-- pv_equiv track=rewrite | github.com/saifrhman/noise-robust-ocr-pipeline | label_config.py | has_semantic_receipt_labels
-- ===== SOURCE A (Python) =====
-- def normalize_label_name(label: str) -> str:
--     """Normalize a model label to uppercase BIO form."""
--     value = (label or "O").strip().upper()
--     return value or "O"
--
-- def is_generic_label(label: str) -> bool:
--     value = normalize_label_name(label)
--     return value.startswith("LABEL_")
--
-- def has_semantic_receipt_labels(id2label: dict[int, str] | dict[str, str] | None) -> bool:
--     """
--     Check whether a checkpoint has semantic receipt labels instead of generic LABEL_N labels.
--     """
--     if not id2label:
--         return False
--
--     labels = {normalize_label_name(str(v)) for v in id2label.values()}
--     if not labels:
--         return False
--     if any(is_generic_label(label) for label in labels):
--         return False
--
--     required = {"B-COMPANY", "B-DATE", "B-ADDRESS", "B-TOTAL"}
--     return bool(required.intersection(labels))
-- ===== SOURCE B (Python) =====
-- def normalize_label_name(label: str) -> str:
--     """Normalize a model label to uppercase BIO form."""
--     value = (label or "O").strip().upper()
--     return value or "O"
--
-- def is_generic_label(label: str) -> bool:
--     value = normalize_label_name(label)
--     return value.startswith("LABEL_")
--
-- _REQUIRED = {"B-COMPANY", "B-DATE", "B-ADDRESS", "B-TOTAL"}
--
-- def has_semantic_receipt_labels(id2label):
--     if not id2label:
--         return False
--     found_required = False
--     for v in id2label.values():
--         name = normalize_label_name(str(v))
--         if is_generic_label(name):
--             return False
--         if name in _REQUIRED:
--             found_required = True
--     return found_required
-- ===== Notes on version B (the rewrite author's own statement) =====
-- stated objective: simpler
-- what changed: Replaced the materialized label set and three separate set-level checks (emptiness, any-generic, set intersection with the required set) by one fused loop over the dict values that returns False immediately on a generic label and threads a found_required flag.
import Mathlib
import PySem

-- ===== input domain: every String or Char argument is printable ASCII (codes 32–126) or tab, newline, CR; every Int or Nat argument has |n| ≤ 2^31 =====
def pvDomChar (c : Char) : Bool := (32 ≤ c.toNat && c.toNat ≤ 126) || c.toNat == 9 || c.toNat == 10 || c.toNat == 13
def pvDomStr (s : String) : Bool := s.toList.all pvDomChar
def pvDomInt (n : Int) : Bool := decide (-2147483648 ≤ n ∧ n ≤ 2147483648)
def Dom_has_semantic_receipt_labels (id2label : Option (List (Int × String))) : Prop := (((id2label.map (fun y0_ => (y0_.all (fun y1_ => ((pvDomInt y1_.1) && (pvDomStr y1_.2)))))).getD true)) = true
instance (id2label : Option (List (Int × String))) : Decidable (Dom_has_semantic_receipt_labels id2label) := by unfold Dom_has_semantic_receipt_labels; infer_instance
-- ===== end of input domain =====

-- B replaces A's materialized label set and its three set-level checks by one fused
-- loop over the values threading a found_required flag (objective: simpler).

-- ===== PORT A =====
-- normalize_label_name: (label or "O").strip().upper() or "O"
def pvNormalize (label : String) : String :=
  let value := PySem.Str.upper (PySem.Str.strip (if label = "" then "O" else label))
  if value = "" then "O" else value

-- is_generic_label
def pvIsGeneric (label : String) : Bool :=
  PySem.Str.startswith (pvNormalize label) "LABEL_"

def has_semantic_receipt_labels (id2label : Option (List (Int × String))) : Bool :=
  match id2label with
  | none => false
  | some d =>
    if d.isEmpty then false
    else
      let labels : PySem.Set String := PySem.Set.ofList (d.map (fun kv => pvNormalize kv.2))
      if labels.isEmpty then false
      else if labels.any (fun l => pvIsGeneric l) then false
      else
        let required : PySem.Set String :=
          PySem.Set.ofList ["B-COMPANY", "B-DATE", "B-ADDRESS", "B-TOTAL"]
        !(PySem.Set.inter required labels).isEmpty

-- ===== PORT B =====
def pvRequired : List String := ["B-COMPANY", "B-DATE", "B-ADDRESS", "B-TOTAL"]

-- the fused loop of Source B: early False on a generic label, otherwise thread the flag
def pvScan : List String → Bool → Bool
  | [], found => found
  | v :: rest, found =>
    let name := pvNormalize v
    if pvIsGeneric name then false
    else pvScan rest (found || pvRequired.contains name)

def has_semantic_receipt_labels_alt (id2label : Option (List (Int × String))) : Bool :=
  match id2label with
  | none => false
  | some d =>
    if d.isEmpty then false
    else pvScan (d.map (fun kv => kv.2)) false

-- ===== PRECONDITION & SPEC =====
def Spec_has_semantic_receipt_labels (id2label : Option (List (Int × String))) (out : Bool) : Prop := out = has_semantic_receipt_labels_alt id2label
instance (id2label : Option (List (Int × String))) (out : Bool) : Decidable (Spec_has_semantic_receipt_labels id2label out) := by unfold Spec_has_semantic_receipt_labels; infer_instance

-- ===== CLAIM (what is proved, stated in full; the proofs are below) =====
def Claim_equal_has_semantic_receipt_labels : Prop := ∀ (id2label : Option (List (Int × String))), Dom_has_semantic_receipt_labels id2label → Spec_has_semantic_receipt_labels id2label (has_semantic_receipt_labels id2label)

-- ===== LEMMAS AND PROOFS =====

-- the loop computes: no value normalizes to a generic label, and the flag or some
-- value normalizes into the required set
theorem pvScan_eq (vs : List String) (found : Bool) :
    pvScan vs found =
      ((vs.all fun v => !pvIsGeneric (pvNormalize v)) &&
       (found || vs.any fun v => pvRequired.contains (pvNormalize v))) := by
  induction vs generalizing found with
  | nil => simp [pvScan]
  | cons v rest ih =>
    by_cases h : pvIsGeneric (pvNormalize v) = true
    · simp [pvScan, h]
    · simp only [Bool.not_eq_true] at h
      simp [pvScan, h, ih, Bool.or_assoc]

theorem has_semantic_receipt_labels_spec_aux (d : List (Int × String)) (hd : ¬ d.isEmpty = true) :
    has_semantic_receipt_labels (some d) = has_semantic_receipt_labels_alt (some d) := by
  simp only [has_semantic_receipt_labels, has_semantic_receipt_labels_alt]
  rw [if_neg hd, if_neg hd, pvScan_eq, Bool.false_or]
  obtain ⟨p, ps, rfl⟩ := List.exists_cons_of_ne_nil (by simpa [List.isEmpty_iff] using hd)
  have hmem : pvNormalize p.2 ∈ PySem.Set.ofList (((p :: ps).map (fun kv => pvNormalize kv.2))) := by
    rw [PySem.Set.mem_ofList]; simp
  have hsetne : ¬ (PySem.Set.ofList (((p :: ps).map (fun kv => pvNormalize kv.2)))).isEmpty = true := by
    intro h
    rw [List.isEmpty_iff] at h
    rw [h] at hmem
    simp at hmem
  rw [if_neg hsetne]
  rw [Bool.eq_iff_iff]
  by_cases hg : (PySem.Set.ofList (((p :: ps).map (fun kv => pvNormalize kv.2)))).any (fun l => pvIsGeneric l) = true
  · -- some normalized label is generic: both sides are false
    rw [if_pos hg]
    constructor
    · intro h; exact absurd h (by simp)
    · intro h
      rw [List.any_eq_true] at hg
      obtain ⟨l, hl, hlg⟩ := hg
      rw [PySem.Set.mem_ofList, List.mem_map] at hl
      obtain ⟨kv, hkv, rfl⟩ := hl
      rw [Bool.and_eq_true] at h
      have hall := h.1
      rw [List.all_eq_true] at hall
      have := hall kv.2 (List.mem_map_of_mem hkv)
      simp [hlg] at this
  · rw [if_neg hg]
    rw [List.any_eq_true] at hg
    push Not at hg
    constructor
    · intro h
      -- intersection nonempty → all non-generic ∧ some required
      rw [Bool.not_eq_true', List.isEmpty_eq_false_iff] at h
      obtain ⟨x, hx⟩ : ∃ x, x ∈ PySem.Set.inter (PySem.Set.ofList ["B-COMPANY", "B-DATE", "B-ADDRESS", "B-TOTAL"]) (PySem.Set.ofList (((p :: ps).map (fun kv => pvNormalize kv.2)))) := by
        rcases hq : PySem.Set.inter (PySem.Set.ofList ["B-COMPANY", "B-DATE", "B-ADDRESS", "B-TOTAL"]) (PySem.Set.ofList (((p :: ps).map (fun kv => pvNormalize kv.2)))) with _ | ⟨x, xs⟩
        · exact absurd hq h
        · exact ⟨x, by rw [hq]; simp⟩
      rw [PySem.Set.mem_inter, PySem.Set.mem_ofList, PySem.Set.mem_ofList] at hx
      obtain ⟨hxr, hxl⟩ := hx
      rw [List.mem_map] at hxl
      obtain ⟨kv, hkv, rfl⟩ := hxl
      rw [Bool.and_eq_true]
      constructor
      · rw [List.all_eq_true]
        intro v hv
        rw [List.mem_map] at hv
        obtain ⟨kw, hkw, rfl⟩ := hv
        have := hg (pvNormalize kw.2) (by rw [PySem.Set.mem_ofList]; exact List.mem_map_of_mem hkw)
        simp [this]
      · rw [List.any_eq_true]
        refine ⟨kv.2, List.mem_map_of_mem hkv, ?_⟩
        rw [List.contains_iff_mem]
        exact hxr
    · intro h
      rw [Bool.and_eq_true] at h
      obtain ⟨-, hreq⟩ := h
      rw [List.any_eq_true] at hreq
      obtain ⟨v, hv, hr⟩ := hreq
      rw [List.mem_map] at hv
      obtain ⟨kv, hkv, rfl⟩ := hv
      rw [List.contains_iff_mem] at hr
      have hmem' : pvNormalize kv.2 ∈ PySem.Set.inter (PySem.Set.ofList ["B-COMPANY", "B-DATE", "B-ADDRESS", "B-TOTAL"]) (PySem.Set.ofList (((p :: ps).map (fun kv => pvNormalize kv.2)))) := by
        rw [PySem.Set.mem_inter, PySem.Set.mem_ofList, PySem.Set.mem_ofList]
        exact ⟨hr, List.mem_map_of_mem hkv⟩
      rw [Bool.not_eq_true', List.isEmpty_eq_false_iff]
      intro h
      rw [h] at hmem'
      simp at hmem'

-- ===== VERDICT (by name: the statement is the Claim_ definition above) =====
theorem has_semantic_receipt_labels_spec : Claim_equal_has_semantic_receipt_labels := by
  intro id2label _
  unfold Spec_has_semantic_receipt_labels
  match id2label with
  | none => rfl
  | some d =>
    by_cases hd : d.isEmpty = true
    · simp [has_semantic_receipt_labels, has_semantic_receipt_labels_alt, hd]
    · exact has_semantic_receipt_labels_spec_aux d hd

^^^^

Lines of the listing above that contain the word "hreq" should all be returned.

■ **EXPECTED ANSWER**
      obtain ⟨-, hreq⟩ := h
      rw [List.any_eq_true] at hreq
      obtain ⟨v, hv, hr⟩ := hreq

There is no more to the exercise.